Она достаточно часто отбивалась от него в детстве. В ней ещё жили воспоминания о тех временах, когда Лука пытался загнать её в угол в собственном доме и она чувствовала страх, животный страх, когда он смотрел на неё, и как она могла предполагать, что он думал о ней в сексуальном плане. Если бы отец знал половину этого, у него случился бы припадок и это вызвало бы столько неприятностей, что отзвуки ощущались бы на протяжении многих поколений. И её сестра — Дора, если бы она ведала, что творит её муж, то, как всегда, во всём обвинила бы Сару.
Она нервно сглотнула, но вида старалась не показывать: — Ты хочешь убить Алфи, потому что я хожу к нему за хлебом? Это какой-то вздор! Почему бы тебе не начать с молочника? Он и вовсе приходит на дом! Или с мясника? Я покупаю у него мясо, следственно, ложусь и под него! И в пекарню я хожу за тем же!
Лука весело посмеялся с острот Сары: — Соломонс настолько одурел, вероятно от любви к тебе, что забыл об элементарных правилах безопасности в гангстерском мире. Он набожный до мозга костей и перед тем как возлечь с тобой выдворяет из комнаты бестолкового пса, молится и задергивает окна тёмными шторами. Только за шторами отлично видно ваши сношающиеся тени! — последнюю фразу Лука хлестко выплюнул в лицо девушке.
— Порой, мне кажется, что он принципиально не скрывает ваших отношений, — задумался Лука, — Чего не скажешь о тебе.
— Знаешь, я хочу послать тебя в задницу, — прямо заявила Сара, приподнимаясь с места, поправляя платье, очерчивая себя крестом, — Прости меня, Господи!
Чангретта хмыкнул: — Тебя подвезти? Потому что я сейчас как раз туда и собираюсь, чтобы выдернуть Дарби из теплой постели и сообщить, что ты проводишь ночи с евреем, с его главным и злейшим врагом. Ром чертовски хорошо горит! Думаю, к полудню от «Пекарни» и Алфи Соломонса останется только тяжёлый смог над Камденом и горстка пепла! Будь внимательна по пути домой.
Сару пронзило животное беспокойство за Алфи. Губы её задрожали и Луку это польстило. Она боялась его правды и знала, кому поверит её отец.

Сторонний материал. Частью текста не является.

def Spec_addFilteredOrgsToDict (filteredResults : List String) (resultDict : List (String × List Int)) (yearPos : Int) (out : List (String × List Int)) : Prop := out = addFilteredOrgsToDict_alt filteredResults resultDict yearPos
instance (filteredResults : List String) (resultDict : List (String × List Int)) (yearPos : Int) (out : List (String × List Int)) : Decidable (Spec_addFilteredOrgsToDict filteredResults resultDict yearPos out) := by unfold Spec_addFilteredOrgsToDict; infer_instance

-- ===== CLAIM (what is proved, stated in full; the proofs are below) =====
def Claim_equal_addFilteredOrgsToDict : Prop := ∀ (filteredResults : List String) (resultDict : List (String × List Int)) (yearPos : Int), Dom_addFilteredOrgsToDict filteredResults resultDict yearPos → Pre_addFilteredOrgsToDict filteredResults resultDict yearPos → Spec_addFilteredOrgsToDict filteredResults resultDict yearPos (addFilteredOrgsToDict filteredResults resultDict yearPos)

-- ===== LEMMAS AND PROOFS =====

-- A's per-element step (definitionally the foldl body of port A)
def pvStepA (yearPos : Int) (d : PySem.Dict String (List Int)) (result : String) : PySem.Dict String (List Int) :=
  if PySem.Dict.contains d result then
    PySem.Dict.modify d result []
      (fun v => PySem.List.pySetD v yearPos (PySem.List.pyGetD v yearPos 0 + 1))
  else
    PySem.Dict.modify
      (PySem.Dict.insert d result [0,0,0,0,0,0,0,0,0,0,0,0,0,0,0,0,0,0,0,0,0]) result []
      (fun v => PySem.List.pySetD v yearPos (PySem.List.pyGetD v yearPos 0 + 1))


-- B's whole body for a given counter
def pvApplyB (c : PySem.Dict String Int) (rd : List (String × List Int)) (i : Int) : List (String × List Int) :=
  (pvPhase2 c rd i).2 ++ (pvPhase2 c rd i).1.items.map
    (fun kn => (kn.1, PySem.List.pySetD (List.replicate 21 0) i kn.2))


-- the per-entry update of B's second loop, with the counter fixed
def pvUpd (i : Int) (c : PySem.Dict String Int) (p : String × List Int) : String × List Int :=
  (p.1, if PySem.Dict.getD c p.1 0 ≠ 0
        then PySem.List.pySetD p.2 i (PySem.List.pyGetD p.2 i 0 + PySem.Dict.getD c p.1 0)
        else p.2)
-- pv_equiv track=rewrite | github.com/MigFeH/FI | Clase/exámenes de listas/2 extrae negativos 1.py | extrae_negativos
-- ===== SOURCE A (Python) =====
-- def extrae_negativos(lista):
--     """Hace lo del enunciado"""
--     negativos=[]
--     i=0
--     while i<len(lista):
--         if lista[i]<0:
--             negativos.append(lista[i])
--         i=i+1
--     for x in negativos:
--         lista.remove(x)
--     return negativos
-- ===== SOURCE B (Python) =====
-- def extrae_negativos(lista):
--     """Hace lo del enunciado"""
--     negativos = [x for x in lista if x < 0]
--     lista[:] = [x for x in lista if x >= 0]
--     return negativos
-- ===== Notes on version B (the rewrite author's own statement) =====
-- stated objective: faster
-- what changed: Replaces the index-based while loop plus an O(n*k) pass of list.remove calls with a single-pass partition: one comprehension collects negatives and 'lista[:] = non-negatives' performs the in-place removal in one sweep.
import Mathlib
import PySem

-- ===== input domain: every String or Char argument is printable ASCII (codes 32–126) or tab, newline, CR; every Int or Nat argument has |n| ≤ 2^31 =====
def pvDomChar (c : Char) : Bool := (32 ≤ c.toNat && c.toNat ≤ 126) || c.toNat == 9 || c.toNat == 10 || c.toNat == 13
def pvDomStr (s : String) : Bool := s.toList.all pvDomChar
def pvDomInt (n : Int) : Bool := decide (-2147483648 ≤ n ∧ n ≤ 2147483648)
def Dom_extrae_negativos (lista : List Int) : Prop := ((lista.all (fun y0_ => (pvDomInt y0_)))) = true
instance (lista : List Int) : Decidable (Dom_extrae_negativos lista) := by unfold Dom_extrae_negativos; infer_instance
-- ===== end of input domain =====

-- B replaces the index loop + repeated list.remove with a single-pass partition (measured faster).
-- A mutates 'lista' (removes the negatives); B performs the same mutation via 'lista[:] = ...';
-- the equivalence proved here is about the RETURN value.

-- ===== PORT A =====
-- while i < len(lista): if lista[i] < 0: negativos.append(lista[i]); i = i+1
def aNegLoop (lista : List Int) (i : Nat) (negativos : List Int) : List Int :=
  if h : i < lista.length then
    aNegLoop lista (i + 1) (if lista[i] < 0 then negativos ++ [lista[i]] else negativos)
  else negativos
termination_by lista.length - i

-- the 'for x in negativos: lista.remove(x)' pass only mutates the argument and does not
-- affect the returned value; it is transliterated here and its result discarded.
def aRemoveLoop (negativos lista : List Int) : List Int :=
  negativos.foldl (fun l x => (PySem.List.remove? l x).getD l) lista

def extrae_negativos (lista : List Int) : List Int :=
  let negativos := aNegLoop lista 0 []
  let _ := aRemoveLoop negativos lista
  negativos

-- ===== PORT B =====
def extrae_negativos_alt (lista : List Int) : List Int :=
  lista.filter (fun x => decide (x < 0))

-- ===== PRECONDITION & SPEC =====
def Spec_extrae_negativos (lista : List Int) (out : List Int) : Prop := out = extrae_negativos_alt lista
instance (lista : List Int) (out : List Int) : Decidable (Spec_extrae_negativos lista out) := by unfold Spec_extrae_negativos; infer_instance

-- ===== CLAIM (what is proved, stated in full; the proofs are below) =====
def Claim_equal_extrae_negativos : Prop := ∀ (lista : List Int), Dom_extrae_negativos lista → Spec_extrae_negativos lista (extrae_negativos lista)

-- ===== LEMMAS AND PROOFS =====
lemma aNegLoop_eq (lista : List Int) (i : Nat) (negativos : List Int) :
    aNegLoop lista i negativos = negativos ++ (lista.drop i).filter (fun x => decide (x < 0)) := by
  induction i, negativos using aNegLoop.induct lista with
  | case1 i negativos h ih =>
      rw [aNegLoop, dif_pos h, List.drop_eq_getElem_cons h, List.filter_cons]
      by_cases hx : lista[i] < 0 <;> simp only [hx, if_true, if_false, dite_eq_ite] at ih ⊢ <;>
        simp [ih]
  | case2 i negativos h =>
      rw [aNegLoop, dif_neg h, List.drop_eq_nil_of_le (by omega)]
      simp

-- ===== VERDICT (by name: the statement is the Claim_ definition above) =====
theorem extrae_negativos_spec : Claim_equal_extrae_negativos := by
  intro lista _
  show extrae_negativos lista = extrae_negativos_alt lista
  simp [extrae_negativos, extrae_negativos_alt, aNegLoop_eq]
-- pv_equiv track=rewrite | github.com/MinKyeom/KMK-DREAM | Programmers/Lv1/신규 아이디 추천.py | solution
-- ===== SOURCE A (Python) =====
-- def solution(new_id):
--     check = "0123456789abcdefghijklmnopqrstuvwxyz-_."
--     check_eng = "abcdefghijklmnopqrstuvwxyz"
--     check_eng_big = check_eng.upper()
--     check_eng = check_eng + check_eng_big
--     result = []
--     k = list(new_id)
--
--     for x in range(len(k)):
--         if k[x] in check_eng:
--             k[x] = k[x].lower()
--
--         if not k[x] in check:
--             continue
--         else:
--             result.append(k[x])
--
--     r_2 = "".join(result)
--
--     while True:
--         if ".." in r_2:
--             r_2 = r_2.replace("..", ".")
--         else:
--             break
--
--     r_2 = list(r_2)
--     r_3 = []
--
--     for g in range(len(r_2)):
--         if g == 0 or g == len(r_2) - 1:
--             if r_2[g] == ".":
--                 continue
--             else:
--                 r_3.append(r_2[g])
--         else:
--             r_3.append(r_2[g])
--
--     final = "".join(r_3)
--
--     if len(final) <= 2:
--         l = 3 - len(final)
--         c = final[len(final) - 1:]
--         for y in range(l):
--             final = final + c
--         return final if len(final) != 0 else "aaa"
--
--     elif len(final) >= 16:
--         return final[0:15] if final[14:15] != "." else final[0:14]
--
--     else:
--         return final
-- ===== SOURCE B (Python) =====
-- def solution(new_id):
--     # single streaming pass with an accumulator: lowercase, filter, collapse runs of
--     # dots and drop leading dots on the fly, stopping as soon as 15 chars are kept;
--     # then one trailing-dot strip, empty default, and padding.
--     out = []
--     for ch in new_id:
--         if len(out) == 15:
--             break
--         c = ch.lower()
--         if c == '.':
--             if out and out[-1] != '.':
--                 out.append('.')
--         elif c in "abcdefghijklmnopqrstuvwxyz0123456789-_":
--             out.append(c)
--     if out and out[-1] == '.':
--         out.pop()
--     if not out:
--         out = ['a']
--     while len(out) < 3:
--         out.append(out[-1])
--     return ''.join(out)
-- ===== Notes on version B (the rewrite author's own statement) =====
-- stated objective: alternative
-- what changed: Replaces A's five staged passes (indexed lower-and-filter loop, fixpoint whole-string replace to collapse dots, indexed edge-dot loop, length-cased truncation/padding) by ONE streaming pass with an accumulator that lowercases, filters, collapses dot runs and drops leading dots on the fly and stops early once 15 characters are kept, followed only by a trailing-dot pop, empty default and padding.
import Mathlib
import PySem
-- pv_equiv track=rewrite | github.com/AlapanDas/Practical-Files | nofix.py | check
-- ===== SOURCE A (Python) =====
-- def check(arr):
--     flag=1
--     for i in range(len(arr)):
--         if i+1 == int(arr[i]):
--             flag*=1
--             key=i
--         else:
--             flag*=-0
--     if flag==1:
--         # return that its A(i)=i
--         return True
--     else:
--         # return that A(i) not = i
--         return False
-- ===== SOURCE B (Python) =====
-- def check(arr):
--     # Back-to-front countdown: peel matching elements off the end; the array
--     # is the identity permutation 1..n exactly when the countdown reaches 0.
--     n = len(arr)
--     while n and int(arr[n - 1]) == n:
--         n -= 1
--     return n == 0
-- ===== Notes on version B (the rewrite author's own statement) =====
-- stated objective: simpler
-- what changed: Replaced A's forward index loop with a running int flag (flag *= 1 / flag *= -0 and a dead key variable) by a back-to-front countdown: a while loop peels elements matching their 1-based position off the end and succeeds iff the counter reaches 0; it exits early at the last mismatch instead of always scanning the whole list.
import Mathlib
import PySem

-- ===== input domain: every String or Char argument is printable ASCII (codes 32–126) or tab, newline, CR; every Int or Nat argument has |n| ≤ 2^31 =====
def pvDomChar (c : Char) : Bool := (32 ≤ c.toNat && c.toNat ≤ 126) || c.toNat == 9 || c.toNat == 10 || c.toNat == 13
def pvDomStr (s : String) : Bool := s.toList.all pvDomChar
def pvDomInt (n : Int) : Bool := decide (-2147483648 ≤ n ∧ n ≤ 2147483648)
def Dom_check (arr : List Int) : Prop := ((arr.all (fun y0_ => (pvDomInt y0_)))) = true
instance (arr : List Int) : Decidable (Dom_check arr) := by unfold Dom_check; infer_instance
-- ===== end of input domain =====

-- B replaces A's forward flag loop by a back-to-front countdown while loop with early exit; objective: simpler (timing run measured it faster on random inputs).

-- ===== PORT A =====
-- the loop: state (flag, key); key is assigned but never read by the return
def checkLoop (arr : List Int) : Int × Option Int :=
  (PySem.List.pyRange 0 (PySem.List.len arr) 1).foldl
    (fun st i =>
      if i + 1 == PySem.List.pyGetD arr i 0 then (st.1 * 1, some i)
      else (st.1 * (-0), st.2))
    (1, none)

def check (arr : List Int) : Bool :=
  if (checkLoop arr).1 == 1 then true else false

-- ===== PORT B =====
-- the while loop 'while n and int(arr[n-1]) == n: n -= 1'; fuel only totalizes it
def checkWhile (arr : List Int) (fuel : Nat) (n : Int) : Int :=
  match fuel with
  | 0 => n
  | f + 1 =>
    if (n != 0) && (PySem.List.pyGetD arr (n - 1) 0 == n) then checkWhile arr f (n - 1)
    else n

def check_alt (arr : List Int) : Bool :=
  checkWhile arr arr.length (PySem.List.len arr) == 0

-- ===== PRECONDITION & SPEC =====
def Spec_check (arr : List Int) (out : Bool) : Prop := out = check_alt arr
instance (arr : List Int) (out : Bool) : Decidable (Spec_check arr out) := by unfold Spec_check; infer_instance

-- ===== CLAIM (what is proved, stated in full; the proofs are below) =====
def Claim_equal_check : Prop := ∀ (arr : List Int), Dom_check arr → Spec_check arr (check arr)

-- ===== LEMMAS AND PROOFS =====

-- appended-singleton characterisation of the identity-range equality, shared by both sides
theorem range_split (xs : List Int) (x : Int) :
    (xs ++ [x] = PySem.List.pyRange 1 ((xs.length : Int) + 1 + 1) 1)
      ↔ (xs = PySem.List.pyRange 1 ((xs.length : Int) + 1) 1 ∧ x = (xs.length : Int) + 1) := by
  rw [PySem.List.pyRange_one_succ_right (a := 1) (b := (xs.length : Int) + 1) (by omega)]
  constructor
  · intro h
    have hlen' : xs.length = (PySem.List.pyRange 1 ((xs.length : Int) + 1) 1).length := by
      rw [PySem.List.length_pyRange_one]; omega
    rcases List.append_inj h hlen' with ⟨h1, h2⟩
    exact ⟨h1, by simpa using h2⟩
  · rintro ⟨h1, h2⟩
    rw [← h1, ← h2]

-- the flag after A's loop is 1 exactly when arr equals [1, …, len(arr)], else 0
theorem checkLoop_fst (arr : List Int) :
    (checkLoop arr).1 =
      (if arr = PySem.List.pyRange 1 ((arr.length : Int) + 1) 1 then 1 else 0) := by
  unfold checkLoop
  induction arr using List.reverseRecOn with
  | nil => simp [PySem.List.pyRange_one_eq_nil]
  | append_singleton xs x ih =>
    have hlen : PySem.List.len (xs ++ [x]) = (xs.length : Int) + 1 := by
      simp [PySem.List.len]
    rw [hlen]
    rw [PySem.List.pyRange_one_succ_right (a := 0) (b := (xs.length : Int)) (by positivity)]
    rw [List.foldl_append]
    have hcongr :
        (PySem.List.pyRange 0 (xs.length : Int) 1).foldl
          (fun st i =>
            if i + 1 == PySem.List.pyGetD (xs ++ [x]) i 0 then (st.1 * 1, some i)
            else (st.1 * (-0), st.2)) ((1 : Int), (none : Option Int)) =
        (PySem.List.pyRange 0 (xs.length : Int) 1).foldl
          (fun st i =>
            if i + 1 == PySem.List.pyGetD xs i 0 then (st.1 * 1, some i)
            else (st.1 * (-0), st.2)) ((1 : Int), (none : Option Int)) := by
      apply PySem.List.foldl_congr_mem
      intro acc i hi
      have hmem := (PySem.List.mem_pyRange_one).1 hi
      have h0 : 0 ≤ i := hmem.1
      have h1 : i < (xs.length : Int) := hmem.2
      have : PySem.List.pyGetD (xs ++ [x]) i 0 = PySem.List.pyGetD xs i 0 := by
        rw [PySem.List.pyGetD_eq_getElem (xs ++ [x]) 0 (by omega)
              (by simp only [List.length_append, List.length_singleton]; push_cast; omega),
            PySem.List.pyGetD_eq_getElem xs 0 (by omega) h1]
        rw [List.getElem_append_left (by omega)]
      rw [this]
    rw [hcongr]
    simp only [List.foldl_cons, List.foldl_nil]
    have hx : PySem.List.pyGetD (xs ++ [x]) (xs.length : Int) 0 = x := by
      rw [PySem.List.pyGetD_eq_getElem (xs ++ [x]) 0 (by omega)
        (by simp only [List.length_append, List.length_singleton]; push_cast; omega)]
      simp
    rw [hx]
    have hL : (((xs ++ [x]).length : Int)) = (xs.length : Int) + 1 := by
      simp
    rw [hL]
    simp only [PySem.List.len_eq] at ih
    by_cases hc : x = (xs.length : Int) + 1
    · have hbeq : ((xs.length : Int) + 1 == x) = true := by simp [hc]
      rw [if_pos hbeq]
      dsimp only
      rw [ih]
      by_cases hxs : xs = PySem.List.pyRange 1 ((xs.length : Int) + 1) 1
      · rw [if_pos hxs, if_pos ((range_split xs x).2 ⟨hxs, hc⟩)]; ring
      · rw [if_neg hxs, if_neg (fun h => hxs ((range_split xs x).1 h).1)]; ring
    · have hbeq : ((xs.length : Int) + 1 == x) = false := by simp; omega
      rw [if_neg (by simp [hbeq])]
      dsimp only
      rw [ih]
      rw [if_neg (fun h => hc ((range_split xs x).1 h).2)]
      split_ifs <;> norm_num

-- the countdown reaches 0 exactly when the first n elements are [1, …, n]
theorem checkWhile_zero_iff (arr : List Int) (fuel : Nat) :
    ∀ n : Int, 0 ≤ n → n ≤ (arr.length : Int) → n.toNat ≤ fuel →
      (checkWhile arr fuel n = 0 ↔ arr.take n.toNat = PySem.List.pyRange 1 (n + 1) 1) := by
  induction fuel with
  | zero =>
    intro n h0 _ hf
    have hn : n = 0 := by omega
    subst hn
    simp [checkWhile, PySem.List.pyRange_one_eq_nil]
  | succ f ih =>
    intro n h0 hlen hf
    by_cases hn0 : n = 0
    · subst hn0
      simp [checkWhile, PySem.List.pyRange_one_eq_nil]
    · have hpos : 0 < n := lt_of_le_of_ne h0 (Ne.symm hn0)
      have hidx0 : (0 : Int) ≤ n - 1 := by omega
      have hidx1 : n - 1 < (arr.length : Int) := by omega
      set m := (n - 1).toNat with hm
      have hmn : n.toNat = m + 1 := by omega
      have hm_lt : m < arr.length := by omega
      have hget : PySem.List.pyGetD arr (n - 1) 0 = arr[m] :=
        PySem.List.pyGetD_eq_getElem arr 0 hidx0 hidx1
      have htake : arr.take n.toNat = arr.take m ++ [arr[m]] := by
        rw [hmn, List.take_add_one, List.getElem?_eq_getElem hm_lt]
        simp
      have hrange : PySem.List.pyRange 1 (n + 1) 1
          = PySem.List.pyRange 1 n 1 ++ [n] := by
        simpa using PySem.List.pyRange_one_succ_right (a := 1) (b := n) (by omega)
      have hsplit : (arr.take n.toNat = PySem.List.pyRange 1 (n + 1) 1)
          ↔ (arr.take m = PySem.List.pyRange 1 ((n - 1) + 1) 1 ∧ arr[m] = n) := by
        rw [htake, hrange]
        have hn1 : (n - 1) + 1 = n := by omega
        rw [hn1]
        have hlen1 : (arr.take m).length = (PySem.List.pyRange 1 n 1).length := by
          rw [List.length_take, PySem.List.length_pyRange_one]
          omega
        constructor
        · intro h
          rcases List.append_inj h hlen1 with ⟨h1, h2⟩
          exact ⟨h1, by simpa using h2⟩
        · rintro ⟨h1, h2⟩
          rw [h1, h2]
      by_cases hc : arr[m] = n
      · have hcond : ((n != 0) && (PySem.List.pyGetD arr (n - 1) 0 == n)) = true := by
          rw [hget]
          simp [hc, hn0]
        rw [checkWhile, hcond, if_pos rfl]
        rw [ih (n - 1) (by omega) (by omega) (by omega), ← hm]
        rw [hsplit]
        exact (and_iff_left hc).symm
      · have hcond : ((n != 0) && (PySem.List.pyGetD arr (n - 1) 0 == n)) = false := by
          rw [hget]
          simp [hc]
        rw [checkWhile, hcond]
        simp only [Bool.false_eq_true, if_false]
        constructor
        · intro h; exact absurd h hn0
        · intro h; exact absurd (hsplit.1 h).2 hc

-- B decides the same identity-range equality
theorem check_alt_eq (arr : List Int) :
    check_alt arr = (arr == PySem.List.pyRange 1 ((arr.length : Int) + 1) 1) := by
  unfold check_alt
  have h := checkWhile_zero_iff arr arr.length (arr.length : Int) (by positivity)
    (le_refl _) (by omega)
  simp only [Int.toNat_natCast, List.take_length] at h
  simp only [PySem.List.len_eq]
  by_cases hr : arr = PySem.List.pyRange 1 ((arr.length : Int) + 1) 1
  · rw [beq_iff_eq.2 (h.2 hr), beq_iff_eq.2 hr]
  · rw [beq_eq_false_iff_ne.2 hr, beq_eq_false_iff_ne.2 (fun hz => hr (h.1 hz))]

-- ===== VERDICT (by name: the statement is the Claim_ definition above) =====
theorem check_spec : Claim_equal_check := by
  intro arr _
  unfold Spec_check check
  rw [checkLoop_fst, check_alt_eq]
  by_cases h : arr = PySem.List.pyRange 1 ((arr.length : Int) + 1) 1
  · rw [if_pos h, beq_iff_eq.2 h]
    decide
  · rw [if_neg h, beq_eq_false_iff_ne.2 h]
    decide
-- ===== VERDICT (by name: the statement is the Claim_ definition above) =====
theorem assign_same_values_for_similar_prefixes_spec : Claim_equal_assign_same_values_for_similar_prefixes := by
  intro dictionary _dom
  unfold Spec_assign_same_values_for_similar_prefixes
  simp only [assign_same_values_for_similar_prefixes, assign_same_values_for_similar_prefixes_alt]
  set keys0 := (PySem.Dict.ofList dictionary).keys with hkeys0_def
  have hkeys0nd : keys0.Nodup := PySem.Dict.nodup_keys_ofList dictionary
  set ks := PySem.List.sorted keys0 (fun k => k) with hks_def
  have hperm : ks.Perm keys0 := PySem.List.sorted_perm keys0 (fun k => k) false
  have hksnd : ks.Nodup := (hperm.nodup_iff).2 hkeys0nd
  have hkspw : ks.Pairwise (· ≤ ·) := PySem.List.sorted_pairwise keys0 (fun k => k)
  have hkslt : ks.Pairwise (· < ·) := pv_pairwise_lt_of_le hkspw hksnd
  -- A's side via the loop invariant
  have hA : ((ks.foldl pvStepA (PySem.Dict.empty, PySem.Dict.empty, 0)).2.1).items =
      ks.map (fun k => (k, ((pvAcc [] ks).idxOf (pvPref k) : Int))) := by
    have := foldA ks [] PySem.Dict.empty (by simp) hksnd (by simp [PySem.Dict.contains_empty])
    simpa [pvRank_nil] using this
  set Q := pvAcc [] ks with hQ_def
  have haccof : Q = PySem.Set.ofList (ks.map pvPref) := by
    rw [hQ_def, PySem.Set.ofList_eq_foldl, pvAcc, ← List.foldl_map (f := pvPref) (g := PySem.Set.add)]
  have hQnd : Q.Nodup := by rw [haccof]; exact PySem.Set.nodup_ofList _
  have hQpw : Q.Pairwise (· ≤ ·) := by
    rw [haccof]
    exact List.Pairwise.sublist (ofList_sublist _)
      (List.Pairwise.map pvPref (fun _ _ hab => pvPref_mono hab) hkspw)
  have hQlt : Q.Pairwise (· < ·) := pv_pairwise_lt_of_le hQpw hQnd
  have hQmem : ∀ p, p ∈ Q ↔ ∃ k ∈ keys0, pvPref k = p := by
    intro p
    rw [haccof, PySem.Set.mem_ofList, List.mem_map]
    constructor
    · rintro ⟨k, hk, hkp⟩; exact ⟨k, hperm.mem_iff.1 hk, hkp⟩
    · rintro ⟨k, hk, hkp⟩; exact ⟨k, hperm.mem_iff.2 hk, hkp⟩
  -- B's sorted prefix list IS Q (first-appearance over sorted keys = sorted distinct prefixes)
  have hP : PySem.List.sorted (pvGroups keys0).keys (fun p => p) = Q := by
    have hpermQ : Q.Perm (pvGroups keys0).keys := by
      rw [pvGroups_keys]
      refine (List.perm_ext_iff_of_nodup hQnd (PySem.Set.nodup_ofList _)).2 (fun p => ?_)
      rw [hQmem, PySem.Set.mem_ofList, List.mem_map]
    exact PySem.List.sorted_id_eq_of_perm_of_pairwise _ _ hpermQ hQpw
  rw [hP]
  -- the sorted buckets, as a function of the prefix
  set g : String → List String :=
    fun p => PySem.List.sorted (keys0.filter (fun k => pvPref k == p)) (fun k => k) with hg_def
  have hgetD : ∀ q : Int × String,
      PySem.List.sorted ((pvGroups keys0).getD q.2 []) (fun k => k) = g q.2 := by
    intro q; rw [pvGroups_getD]
  have hgpref : ∀ p ∈ Q, ∀ k ∈ g p, pvPref k = p := by
    intro p _ k hk
    have := (PySem.List.sorted_perm _ (fun k => k) false).mem_iff.1 hk
    simpa using (List.mem_filter.1 this).2
  have hglt : ∀ p ∈ Q, (g p).Pairwise (· < ·) := by
    intro p _
    refine pv_pairwise_lt_of_le (PySem.List.sorted_pairwise _ (fun k => k)) ?_
    exact ((PySem.List.sorted_perm _ (fun k => k) false).nodup_iff).2 (hkeys0nd.filter _)
  -- the concatenation of the sorted buckets in prefix order is the globally sorted key list
  have hflat : Q.flatMap g = ks := by
    refine pv_eq_of_pairwise_lt (pv_pairwise_flatMap g Q hQlt hglt hgpref) hkslt (fun x => ?_)
    rw [List.mem_flatMap, hperm.mem_iff]
    constructor
    · rintro ⟨p, hp, hx⟩
      have := (PySem.List.sorted_perm _ (fun k => k) false).mem_iff.1 hx
      exact (List.mem_filter.1 this).1
    · intro hx
      refine ⟨pvPref x, (hQmem _).2 ⟨x, hx, rfl⟩, ?_⟩
      exact (PySem.List.sorted_perm _ (fun k => k) false).mem_iff.2
        (List.mem_filter.2 ⟨hx, by simp⟩)
  -- flatten B's double loop into a single insert loop over the key/index pairs
  have hBfold : ∀ d : PySem.Dict String Int,
      (PySem.List.enumerate Q 0).foldl
        (fun d q => (PySem.List.sorted ((pvGroups keys0).getD q.2 []) (fun k => k)).foldl
            (fun d k => d.insert k q.1) d) d
      = ((PySem.List.enumerate Q 0).flatMap
            (fun q => (g q.2).map (fun k => (k, q.1)))).foldl
          (fun d r => d.insert r.1 r.2) d := by
    intro d
    rw [List.foldl_flatMap]
    have hfun : (fun (d : PySem.Dict String Int) (q : Int × String) =>
        (PySem.List.sorted ((pvGroups keys0).getD q.2 []) (fun k => k)).foldl
          (fun d k => d.insert k q.1) d)
      = fun d q => ((g q.2).map (fun k => (k, q.1))).foldl (fun d r => d.insert r.1 r.2) d := by
      funext d q
      rw [hgetD q, List.foldl_map]
    rw [hfun]
  set pairs := (PySem.List.enumerate Q 0).flatMap (fun q => (g q.2).map (fun k => (k, q.1)))
    with hpairs_def
  -- the pairs are exactly B's keys with their prefix ranks
  have hpairs : pairs = ks.map (fun k => (k, (Q.idxOf (pvPref k) : Int))) := by
    rw [hpairs_def, pv_enum_flatMap g Q hQnd 0]
    calc Q.flatMap (fun p => (g p).map (fun k => (k, (0 : Int) + (Q.idxOf p : Int))))
        = Q.flatMap (fun p => (g p).map (fun k => (k, (Q.idxOf (pvPref k) : Int)))) := by
          refine List.flatMap_congr (fun p hp => ?_)
          refine List.map_congr_left (fun k hk => ?_)
          rw [hgpref p hp k hk]
          norm_num
      _ = (Q.flatMap g).map (fun k => (k, (Q.idxOf (pvPref k) : Int))) := by
          rw [List.map_flatMap]
      _ = ks.map (fun k => (k, (Q.idxOf (pvPref k) : Int))) := by rw [hflat]
  -- the insert loop over fresh distinct keys appends exactly the pairs
  have hfst : pairs.map Prod.fst = ks := by
    rw [hpairs, List.map_map]
    simp [Function.comp_def]
  have hitems : (pairs.foldl (fun d r => d.insert r.1 r.2) PySem.Dict.empty).items = pairs := by
    have := PySem.Dict.items_foldl_insert_fresh (l := pairs) (k := Prod.fst) (v := Prod.snd)
      (d := PySem.Dict.empty) (by simp [PySem.Dict.contains_empty]) (by rw [hfst]; exact hksnd)
    simpa using this
  rw [hA, hBfold, hitems, hpairs]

— Посмотри на себя! — на лице Чангретты всё ещё держалось отвращение, когда он дёрнул девушку за грудки и притянул к себе, — Пачкаешь своё прекрасное итальянское тело об этого грязного, старого, пархатого жида! На нём живого места нет, где его не поразили бы язвы!
Сара молча смотрела в лицо Луки и содрогалась всем телом. Его острые черты казались ей самыми ужасными на свете, зелёные глаза злыми, а тонкие нитчатые губы вызывали у неё неприязнь, а лицо Соломонса чуть ли не идеалом. Разница была в том, что она смотрела на этих мужчин под разными призмами: ненависти и любви.
— Радует только одно: еврею осталось мучиться недолго! — закончил он.